I am using the Google python script to upload videos.
#!/usr/bin/python
import http.client #httplib
import httplib2
import os
import random
import sys
import time
from apiclient.discovery import build
from apiclient.errors import HttpError
from apiclient.http import MediaFileUpload
from oauth2client.client import flow_from_clientsecrets
from oauth2client.file import Storage
from oauth2client.tools import argparser, run_flow
# Explicitly tell the underlying HTTP transport library not to retry, since
# we are handling retry logic ourselves.
httplib2.RETRIES = 1
# Maximum number of times to retry before giving up.
MAX_RETRIES = 10
# Always retry when these exceptions are raised.
RETRIABLE_EXCEPTIONS = (httplib2.HttpLib2Error, IOError, http.client.NotConnected,
http.client.IncompleteRead, http.client.ImproperConnectionState,
http.client.CannotSendRequest, http.client.CannotSendHeader,
http.client.ResponseNotReady, http.client.BadStatusLine)
# Always retry when an apiclient.errors.HttpError with one of these status
# codes is raised.
RETRIABLE_STATUS_CODES = [500, 502, 503, 504]
# The CLIENT_SECRETS_FILE variable specifies the name of a file that contains
# the OAuth 2.0 information for this application, including its client_id and
# client_secret. You can acquire an OAuth 2.0 client ID and client secret from
# the Google Developers Console at
# https://console.developers.google.com/.

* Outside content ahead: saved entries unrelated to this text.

theorem foldA (roles : List String) (a1 a2 a3 a4 a5 a6 a7 : List String) :
    roles.foldl pvStepA (PySem.Dict.mk
      [("Account Management", a1), ("Creative", a2), ("Strategy", a3), ("Project Management", a4), ("Technical", a5), ("Analytics", a6), ("Other", a7)]) =
    PySem.Dict.mk
      [("Account Management", a1 ++ roles.filter f1), ("Creative", a2 ++ roles.filter f2), ("Strategy", a3 ++ roles.filter f3), ("Project Management", a4 ++ roles.filter f4), ("Technical", a5 ++ roles.filter f5), ("Analytics", a6 ++ roles.filter f6), ("Other", a7 ++ roles.filter f7)] := by
  induction roles generalizing a1 a2 a3 a4 a5 a6 a7 with
  | nil => simp
  | cons r rs ih =>
    by_cases h1 : K1.any (fun k => PySem.Str.isIn k (PySem.Str.lower r)) = true
    · rw [List.foldl_cons]
      have hs : pvStepA (PySem.Dict.mk
          [("Account Management", a1), ("Creative", a2), ("Strategy", a3), ("Project Management", a4), ("Technical", a5), ("Analytics", a6), ("Other", a7)]) r =
          PySem.Dict.mk
          [("Account Management", a1 ++ [r]), ("Creative", a2), ("Strategy", a3), ("Project Management", a4), ("Technical", a5), ("Analytics", a6), ("Other", a7)] := by
        have hc1 : (["account", "client", "relationship"].any (fun keyword => PySem.Str.isIn keyword (PySem.Str.lower r))) = true := h1
        unfold pvStepA
        rw [if_pos hc1]
        simp [PySem.Dict.modify, PySem.Dict.insert, PySem.Dict.getD, PySem.Dict.get?, PySem.Dict.contains]
      rw [hs, ih]
      simp only [List.filter_cons, f1, f2, f3, f4, f5, f6, f7, E1, E2, E3, E4, E5, E6, E7,
      List.any_append, List.any_nil, h1, Bool.false_or, Bool.or_false, Bool.true_or,
      Bool.or_true, Bool.not_true, Bool.not_false, Bool.and_true, Bool.true_and,
      Bool.and_false, Bool.false_and] <;> simp
    rw [Bool.not_eq_true] at h1
    by_cases h2 : K2.any (fun k => PySem.Str.isIn k (PySem.Str.lower r)) = true
    · rw [List.foldl_cons]
      have hs : pvStepA (PySem.Dict.mk
          [("Account Management", a1), ("Creative", a2), ("Strategy", a3), ("Project Management", a4), ("Technical", a5), ("Analytics", a6), ("Other", a7)]) r =
          PySem.Dict.mk
          [("Account Management", a1), ("Creative", a2 ++ [r]), ("Strategy", a3), ("Project Management", a4), ("Technical", a5), ("Analytics", a6), ("Other", a7)] := by
        have hc1 : (["account", "client", "relationship"].any (fun keyword => PySem.Str.isIn keyword (PySem.Str.lower r))) = false := h1
        have hc2 : (["creative", "design", "art", "copy", "content"].any (fun keyword => PySem.Str.isIn keyword (PySem.Str.lower r))) = true := h2
        unfold pvStepA
        rw [if_neg (by rw [hc1]; exact Bool.false_ne_true), if_pos hc2]
        simp [PySem.Dict.modify, PySem.Dict.insert, PySem.Dict.getD, PySem.Dict.get?, PySem.Dict.contains]
      rw [hs, ih]
      simp only [List.filter_cons, f1, f2, f3, f4, f5, f6, f7, E1, E2, E3, E4, E5, E6, E7,
      List.any_append, List.any_nil, h1, h2, Bool.false_or, Bool.or_false, Bool.true_or,
      Bool.or_true, Bool.not_true, Bool.not_false, Bool.and_true, Bool.true_and,
      Bool.and_false, Bool.false_and] <;> simp
    rw [Bool.not_eq_true] at h2
    by_cases h3 : K3.any (fun k => PySem.Str.isIn k (PySem.Str.lower r)) = true
    · rw [List.foldl_cons]
      have hs : pvStepA (PySem.Dict.mk
          [("Account Management", a1), ("Creative", a2), ("Strategy", a3), ("Project Management", a4), ("Technical", a5), ("Analytics", a6), ("Other", a7)]) r =
          PySem.Dict.mk
          [("Account Management", a1), ("Creative", a2), ("Strategy", a3 ++ [r]), ("Project Management", a4), ("Technical", a5), ("Analytics", a6), ("Other", a7)] := by
        have hc1 : (["account", "client", "relationship"].any (fun keyword => PySem.Str.isIn keyword (PySem.Str.lower r))) = false := h1
        have hc2 : (["creative", "design", "art", "copy", "content"].any (fun keyword => PySem.Str.isIn keyword (PySem.Str.lower r))) = false := h2
        have hc3 : (["strategy", "strategist", "planning"].any (fun keyword => PySem.Str.isIn keyword (PySem.Str.lower r))) = true := h3
        unfold pvStepA
        rw [if_neg (by rw [hc1]; exact Bool.false_ne_true), if_neg (by rw [hc2]; exact Bool.false_ne_true), if_pos hc3]
        simp [PySem.Dict.modify, PySem.Dict.insert, PySem.Dict.getD, PySem.Dict.get?, PySem.Dict.contains]
      rw [hs, ih]
      simp only [List.filter_cons, f1, f2, f3, f4, f5, f6, f7, E1, E2, E3, E4, E5, E6, E7,
      List.any_append, List.any_nil, h1, h2, h3, Bool.false_or, Bool.or_false, Bool.true_or,
      Bool.or_true, Bool.not_true, Bool.not_false, Bool.and_true, Bool.true_and,
      Bool.and_false, Bool.false_and] <;> simp
    rw [Bool.not_eq_true] at h3
    by_cases h4 : K4.any (fun k => PySem.Str.isIn k (PySem.Str.lower r)) = true
    · rw [List.foldl_cons]
      have hs : pvStepA (PySem.Dict.mk
          [("Account Management", a1), ("Creative", a2), ("Strategy", a3), ("Project Management", a4), ("Technical", a5), ("Analytics", a6), ("Other", a7)]) r =
          PySem.Dict.mk
          [("Account Management", a1), ("Creative", a2), ("Strategy", a3), ("Project Management", a4 ++ [r]), ("Technical", a5), ("Analytics", a6), ("Other", a7)] := by
        have hc1 : (["account", "client", "relationship"].any (fun keyword => PySem.Str.isIn keyword (PySem.Str.lower r))) = false := h1
        have hc2 : (["creative", "design", "art", "copy", "content"].any (fun keyword => PySem.Str.isIn keyword (PySem.Str.lower r))) = false := h2
        have hc3 : (["strategy", "strategist", "planning"].any (fun keyword => PySem.Str.isIn keyword (PySem.Str.lower r))) = false := h3
        have hc4 : (["project", "program", "manager", "coordinator"].any (fun keyword => PySem.Str.isIn keyword (PySem.Str.lower r))) = true := h4
        unfold pvStepA
        rw [if_neg (by rw [hc1]; exact Bool.false_ne_true), if_neg (by rw [hc2]; exact Bool.false_ne_true), if_neg (by rw [hc3]; exact Bool.false_ne_true), if_pos hc4]
        simp [PySem.Dict.modify, PySem.Dict.insert, PySem.Dict.getD, PySem.Dict.get?, PySem.Dict.contains]
      rw [hs, ih]
      simp only [List.filter_cons, f1, f2, f3, f4, f5, f6, f7, E1, E2, E3, E4, E5, E6, E7,
      List.any_append, List.any_nil, h1, h2, h3, h4, Bool.false_or, Bool.or_false, Bool.true_or,
      Bool.or_true, Bool.not_true, Bool.not_false, Bool.and_true, Bool.true_and,
      Bool.and_false, Bool.false_and] <;> simp
    rw [Bool.not_eq_true] at h4
    by_cases h5 : K5.any (fun k => PySem.Str.isIn k (PySem.Str.lower r)) = true
    · rw [List.foldl_cons]
      have hs : pvStepA (PySem.Dict.mk
          [("Account Management", a1), ("Creative", a2), ("Strategy", a3), ("Project Management", a4), ("Technical", a5), ("Analytics", a6), ("Other", a7)]) r =
          PySem.Dict.mk
          [("Account Management", a1), ("Creative", a2), ("Strategy", a3), ("Project Management", a4), ("Technical", a5 ++ [r]), ("Analytics", a6), ("Other", a7)] := by
        have hc1 : (["account", "client", "relationship"].any (fun keyword => PySem.Str.isIn keyword (PySem.Str.lower r))) = false := h1
        have hc2 : (["creative", "design", "art", "copy", "content"].any (fun keyword => PySem.Str.isIn keyword (PySem.Str.lower r))) = false := h2
        have hc3 : (["strategy", "strategist", "planning"].any (fun keyword => PySem.Str.isIn keyword (PySem.Str.lower r))) = false := h3
        have hc4 : (["project", "program", "manager", "coordinator"].any (fun keyword => PySem.Str.isIn keyword (PySem.Str.lower r))) = false := h4
        have hc5 : (["developer", "engineer", "technical", "tech"].any (fun keyword => PySem.Str.isIn keyword (PySem.Str.lower r))) = true := h5
        unfold pvStepA
        rw [if_neg (by rw [hc1]; exact Bool.false_ne_true), if_neg (by rw [hc2]; exact Bool.false_ne_true), if_neg (by rw [hc3]; exact Bool.false_ne_true), if_neg (by rw [hc4]; exact Bool.false_ne_true), if_pos hc5]
        simp [PySem.Dict.modify, PySem.Dict.insert, PySem.Dict.getD, PySem.Dict.get?, PySem.Dict.contains]
      rw [hs, ih]
      simp only [List.filter_cons, f1, f2, f3, f4, f5, f6, f7, E1, E2, E3, E4, E5, E6, E7,
      List.any_append, List.any_nil, h1, h2, h3, h4, h5, Bool.false_or, Bool.or_false, Bool.true_or,
      Bool.or_true, Bool.not_true, Bool.not_false, Bool.and_true, Bool.true_and,
      Bool.and_false, Bool.false_and] <;> simp
    rw [Bool.not_eq_true] at h5
    by_cases h6 : K6.any (fun k => PySem.Str.isIn k (PySem.Str.lower r)) = true
    · rw [List.foldl_cons]
      have hs : pvStepA (PySem.Dict.mk
          [("Account Management", a1), ("Creative", a2), ("Strategy", a3), ("Project Management", a4), ("Technical", a5), ("Analytics", a6), ("Other", a7)]) r =
          PySem.Dict.mk
          [("Account Management", a1), ("Creative", a2), ("Strategy", a3), ("Project Management", a4), ("Technical", a5), ("Analytics", a6 ++ [r]), ("Other", a7)] := by
        have hc1 : (["account", "client", "relationship"].any (fun keyword => PySem.Str.isIn keyword (PySem.Str.lower r))) = false := h1
        have hc2 : (["creative", "design", "art", "copy", "content"].any (fun keyword => PySem.Str.isIn keyword (PySem.Str.lower r))) = false := h2
        have hc3 : (["strategy", "strategist", "planning"].any (fun keyword => PySem.Str.isIn keyword (PySem.Str.lower r))) = false := h3
        have hc4 : (["project", "program", "manager", "coordinator"].any (fun keyword => PySem.Str.isIn keyword (PySem.Str.lower r))) = false := h4
        have hc5 : (["developer", "engineer", "technical", "tech"].any (fun keyword => PySem.Str.isIn keyword (PySem.Str.lower r))) = false := h5
        have hc6 : (["analyst", "data", "research"].any (fun keyword => PySem.Str.isIn keyword (PySem.Str.lower r))) = true := h6
        unfold pvStepA
        rw [if_neg (by rw [hc1]; exact Bool.false_ne_true), if_neg (by rw [hc2]; exact Bool.false_ne_true), if_neg (by rw [hc3]; exact Bool.false_ne_true), if_neg (by rw [hc4]; exact Bool.false_ne_true), if_neg (by rw [hc5]; exact Bool.false_ne_true), if_pos hc6]
        simp [PySem.Dict.modify, PySem.Dict.insert, PySem.Dict.getD, PySem.Dict.get?, PySem.Dict.contains]
      rw [hs, ih]
      simp only [List.filter_cons, f1, f2, f3, f4, f5, f6, f7, E1, E2, E3, E4, E5, E6, E7,
      List.any_append, List.any_nil, h1, h2, h3, h4, h5, h6, Bool.false_or, Bool.or_false, Bool.true_or,
      Bool.or_true, Bool.not_true, Bool.not_false, Bool.and_true, Bool.true_and,
      Bool.and_false, Bool.false_and] <;> simp
    rw [Bool.not_eq_true] at h6
    rw [List.foldl_cons]
    have hs : pvStepA (PySem.Dict.mk
        [("Account Management", a1), ("Creative", a2), ("Strategy", a3), ("Project Management", a4), ("Technical", a5), ("Analytics", a6), ("Other", a7)]) r =
        PySem.Dict.mk
        [("Account Management", a1), ("Creative", a2), ("Strategy", a3), ("Project Management", a4), ("Technical", a5), ("Analytics", a6), ("Other", a7 ++ [r])] := by
      have hc1 : (["account", "client", "relationship"].any (fun keyword => PySem.Str.isIn keyword (PySem.Str.lower r))) = false := h1
      have hc2 : (["creative", "design", "art", "copy", "content"].any (fun keyword => PySem.Str.isIn keyword (PySem.Str.lower r))) = false := h2
      have hc3 : (["strategy", "strategist", "planning"].any (fun keyword => PySem.Str.isIn keyword (PySem.Str.lower r))) = false := h3
      have hc4 : (["project", "program", "manager", "coordinator"].any (fun keyword => PySem.Str.isIn keyword (PySem.Str.lower r))) = false := h4
      have hc5 : (["developer", "engineer", "technical", "tech"].any (fun keyword => PySem.Str.isIn keyword (PySem.Str.lower r))) = false := h5
      have hc6 : (["analyst", "data", "research"].any (fun keyword => PySem.Str.isIn keyword (PySem.Str.lower r))) = false := h6
      unfold pvStepA
      rw [if_neg (by rw [hc1]; exact Bool.false_ne_true), if_neg (by rw [hc2]; exact Bool.false_ne_true), if_neg (by rw [hc3]; exact Bool.false_ne_true), if_neg (by rw [hc4]; exact Bool.false_ne_true), if_neg (by rw [hc5]; exact Bool.false_ne_true), if_neg (by rw [hc6]; exact Bool.false_ne_true)]
      simp [PySem.Dict.modify, PySem.Dict.insert, PySem.Dict.getD, PySem.Dict.get?, PySem.Dict.contains]
    rw [hs, ih]
    simp only [List.filter_cons, f1, f2, f3, f4, f5, f6, f7, E1, E2, E3, E4, E5, E6, E7,
      List.any_append, List.any_nil, h1, h2, h3, h4, h5, h6, Bool.false_or, Bool.or_false, Bool.true_or,
      Bool.or_true, Bool.not_true, Bool.not_false, Bool.and_true, Bool.true_and,
      Bool.and_false, Bool.false_and] <;> simp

# Please ensure that you have enabled the YouTube Data API for your project.
# For more information about using OAuth2 to access the YouTube Data API, see:
# https://developers.google.com/youtube/v3/guides/authentication
# For more information about the client_secrets.json file format, see:
# https://developers.google.com/api-client-library/python/guide/aaa_client_secrets
CLIENT_SECRETS_FILE = "client_secrets.json"

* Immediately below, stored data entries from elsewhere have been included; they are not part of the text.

-- pv_equiv track=rewrite | github.com/MattMNIA/Braille-Translator | English_To_Braille/braille_writer.py | dotSeparator
-- ===== SOURCE A (Python) =====
-- def dotSeparator(arr):
--     """
--     Separates both parts of a symbol
--     param: arr: array to be split
--     return: tuple(list1,list2)
--     """
--     list1 = list()
--     list2 = list()
--     zeroFound = False
--     for n in arr:
--         if n == 0:
--             zeroFound = True
--         elif zeroFound:
--             list2.append(n)
--         else:
--             list1.append(n)
--     return (list1,list2)
-- ===== SOURCE B (Python) =====
-- def dotSeparator(arr):
--     """
--     Separates both parts of a symbol
--     param: arr: array to be split
--     return: tuple(list1,list2)
--     """
--     try:
--         idx = arr.index(0)
--     except ValueError:
--         return (list(arr), [])
--     return (arr[:idx], [n for n in arr[idx + 1:] if n != 0])
-- ===== Notes on version B (the rewrite author's own statement) =====
-- stated objective: alternative
-- what changed: Replaced the flag-driven single accumulation loop by locating the first zero with list.index and building the two parts as a slice before it and a zero-filtered slice after it.
import Mathlib
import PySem

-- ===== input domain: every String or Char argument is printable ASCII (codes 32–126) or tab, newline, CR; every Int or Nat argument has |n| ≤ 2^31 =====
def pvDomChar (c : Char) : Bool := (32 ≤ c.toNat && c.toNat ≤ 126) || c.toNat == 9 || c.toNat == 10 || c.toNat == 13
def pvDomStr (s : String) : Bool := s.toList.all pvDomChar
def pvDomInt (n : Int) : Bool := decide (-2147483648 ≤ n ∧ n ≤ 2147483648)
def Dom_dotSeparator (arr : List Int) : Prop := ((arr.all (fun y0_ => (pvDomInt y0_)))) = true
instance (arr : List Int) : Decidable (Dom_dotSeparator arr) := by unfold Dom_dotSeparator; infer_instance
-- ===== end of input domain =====

-- B locates the first zero and returns the slice before it and the zero-filtered slice after it,
-- instead of A's flag-driven single accumulation loop; same result, alternative decomposition.


-- ===== PORT A =====
-- loop body: if n == 0: zeroFound = True; elif zeroFound: list2.append(n); else: list1.append(n)
def dotSepStep (s : List Int × List Int × Bool) (n : Int) : List Int × List Int × Bool :=
  if n == 0 then (s.1, s.2.1, true)
  else if s.2.2 then (s.1, s.2.1 ++ [n], s.2.2)
  else (s.1 ++ [n], s.2.1, s.2.2)

def dotSeparator (arr : List Int) : List Int × List Int :=
  let r := arr.foldl dotSepStep ([], [], false)
  (r.1, r.2.1)

-- ===== PORT B =====
-- idx = arr.index(0); (arr[:idx], [n for n in arr[idx+1:] if n != 0]); on ValueError (list(arr), [])
def dotSeparator_alt (arr : List Int) : List Int × List Int :=
  match PySem.List.index? arr 0 with
  | none => (arr, [])
  | some idx =>
      (PySem.List.slice arr none (some (idx : Int)),
       (PySem.List.slice arr (some ((idx : Int) + 1)) none).filter (fun n => n != 0))

-- ===== PRECONDITION & SPEC =====
def Spec_dotSeparator (arr : List Int) (out : List Int × List Int) : Prop := out = dotSeparator_alt arr
instance (arr : List Int) (out : List Int × List Int) : Decidable (Spec_dotSeparator arr out) := by unfold Spec_dotSeparator; infer_instance

-- ===== CLAIM (what is proved, stated in full; the proofs are below) =====
def Claim_equal_dotSeparator : Prop := ∀ (arr : List Int), Dom_dotSeparator arr → Spec_dotSeparator arr (dotSeparator arr)

-- ===== LEMMAS AND PROOFS =====

lemma step_zero (l1 l2 : List Int) (f : Bool) : dotSepStep (l1, l2, f) 0 = (l1, l2, true) := by
  simp [dotSepStep]

lemma step_true (l1 l2 : List Int) (n : Int) (hn : n ≠ 0) :
    dotSepStep (l1, l2, true) n = (l1, l2 ++ [n], true) := by
  simp [dotSepStep, hn]

lemma step_false (l1 l2 : List Int) (n : Int) (hn : n ≠ 0) :
    dotSepStep (l1, l2, false) n = (l1 ++ [n], l2, false) := by
  simp [dotSepStep, hn]

-- B on a list starting with 0 keeps nothing before the zero and filters the tail
lemma alt_cons_zero (t : List Int) :
    dotSeparator_alt (0 :: t) = ([], t.filter (fun n => n != 0)) := by
  rw [dotSeparator_alt, PySem.List.index?_cons_self]
  simp only [Nat.cast_zero, zero_add]
  rw [PySem.List.slice_from_one]
  have h1 := PySem.List.slice_to (0 :: t) (b := 0) (by norm_num)
  simp [h1]

-- B on a list starting with a non-zero element prepends it to the first part
lemma alt_cons_ne (n : Int) (t : List Int) (hn : n ≠ 0) :
    dotSeparator_alt (n :: t) = (n :: (dotSeparator_alt t).1, (dotSeparator_alt t).2) := by
  have h' : List.idxOf? 0 (n :: t) = (List.idxOf? 0 t).map (· + 1) := by
    have := PySem.List.index?_cons_of_ne (xs := t) hn
    simpa using this
  cases h : List.idxOf? 0 t with
  | none => simp [dotSeparator_alt, h', h]
  | some k =>
      simp only [dotSeparator_alt, PySem.List.index?_eq_idxOf?, h', h, Option.map_some]
      have e2 : ((((k + 1 : Nat)) : Int)) + 1 = (((k + 2 : Nat)) : Int) := by push_cast; ring
      have e3 : ((k : Int)) + 1 = (((k + 1 : Nat)) : Int) := by push_cast; ring
      rw [e2, e3, PySem.List.slice_to_natCast, PySem.List.slice_from_natCast,
          PySem.List.slice_to_natCast, PySem.List.slice_from_natCast]
      simp [List.take_succ_cons]

-- once zeroFound is true, A's loop only filters the rest into list2
lemma loop_true (t : List Int) : ∀ (l1 l2 : List Int),
    t.foldl dotSepStep (l1, l2, true) = (l1, l2 ++ t.filter (fun n => n != 0), true) := by
  induction t with
  | nil => simp
  | cons n t ih =>
      intro l1 l2
      by_cases hn : n = 0
      · subst hn; rw [List.foldl_cons, step_zero, ih]; simp
      · rw [List.foldl_cons, step_true _ _ _ hn, ih]
        simp [hn]

-- A's loop from the initial state computes B's two parts (the flag records membership of 0)
lemma loop_false (arr : List Int) : ∀ (l1 : List Int),
    arr.foldl dotSepStep (l1, [], false)
    = (l1 ++ (dotSeparator_alt arr).1, (dotSeparator_alt arr).2, decide (0 ∈ arr)) := by
  induction arr with
  | nil => intro l1; simp [dotSeparator_alt, PySem.List.index?]
  | cons n t ih =>
      intro l1
      by_cases hn : n = 0
      · subst hn
        rw [List.foldl_cons, step_zero, loop_true, alt_cons_zero]
        simp
      · rw [alt_cons_ne n t hn, List.foldl_cons, step_false _ _ _ hn, ih (l1 ++ [n])]
        simp [Ne.symm hn]

-- ===== VERDICT (by name: the statement is the Claim_ definition above) =====
theorem dotSeparator_spec : Claim_equal_dotSeparator := by
  intro arr _
  unfold Spec_dotSeparator dotSeparator
  rw [loop_false arr []]
  simp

# This OAuth 2.0 access scope allows an application to upload files to the
# authenticated user's YouTube channel, but doesn't allow other types of access.
YOUTUBE_UPLOAD_SCOPE = "https://www.googleapis.com/auth/youtube.upload"
YOUTUBE_API_SERVICE_NAME = "youtube"
YOUTUBE_API_VERSION = "v3"
# This variable defines a message to display if the CLIENT_SECRETS_FILE is
# missing.
MISSING_CLIENT_SECRETS_MESSAGE = """
WARNING: Please configure OAuth 2.0
To make this sample run you will need to populate the client_secrets.json file
found at:
%s
with information from the Developers Console
https://console.developers.google.com/
For more information about the client_secrets.json file format, please visit:
https://developers.google.com/api-client-library/python/guide/aaa_client_secrets
""" % os.path.abspath(os.path.join(os.path.dirname(__file__),
CLIENT_SECRETS_FILE))
VALID_PRIVACY_STATUSES = ("public", "private", "unlisted")
def get_authenticated_service(args):
flow = flow_from_clientsecrets(CLIENT_SECRETS_FILE,
scope=YOUTUBE_UPLOAD_SCOPE,
message=MISSING_CLIENT_SECRETS_MESSAGE)
storage = Storage("%s-oauth2.json" % sys.argv[0])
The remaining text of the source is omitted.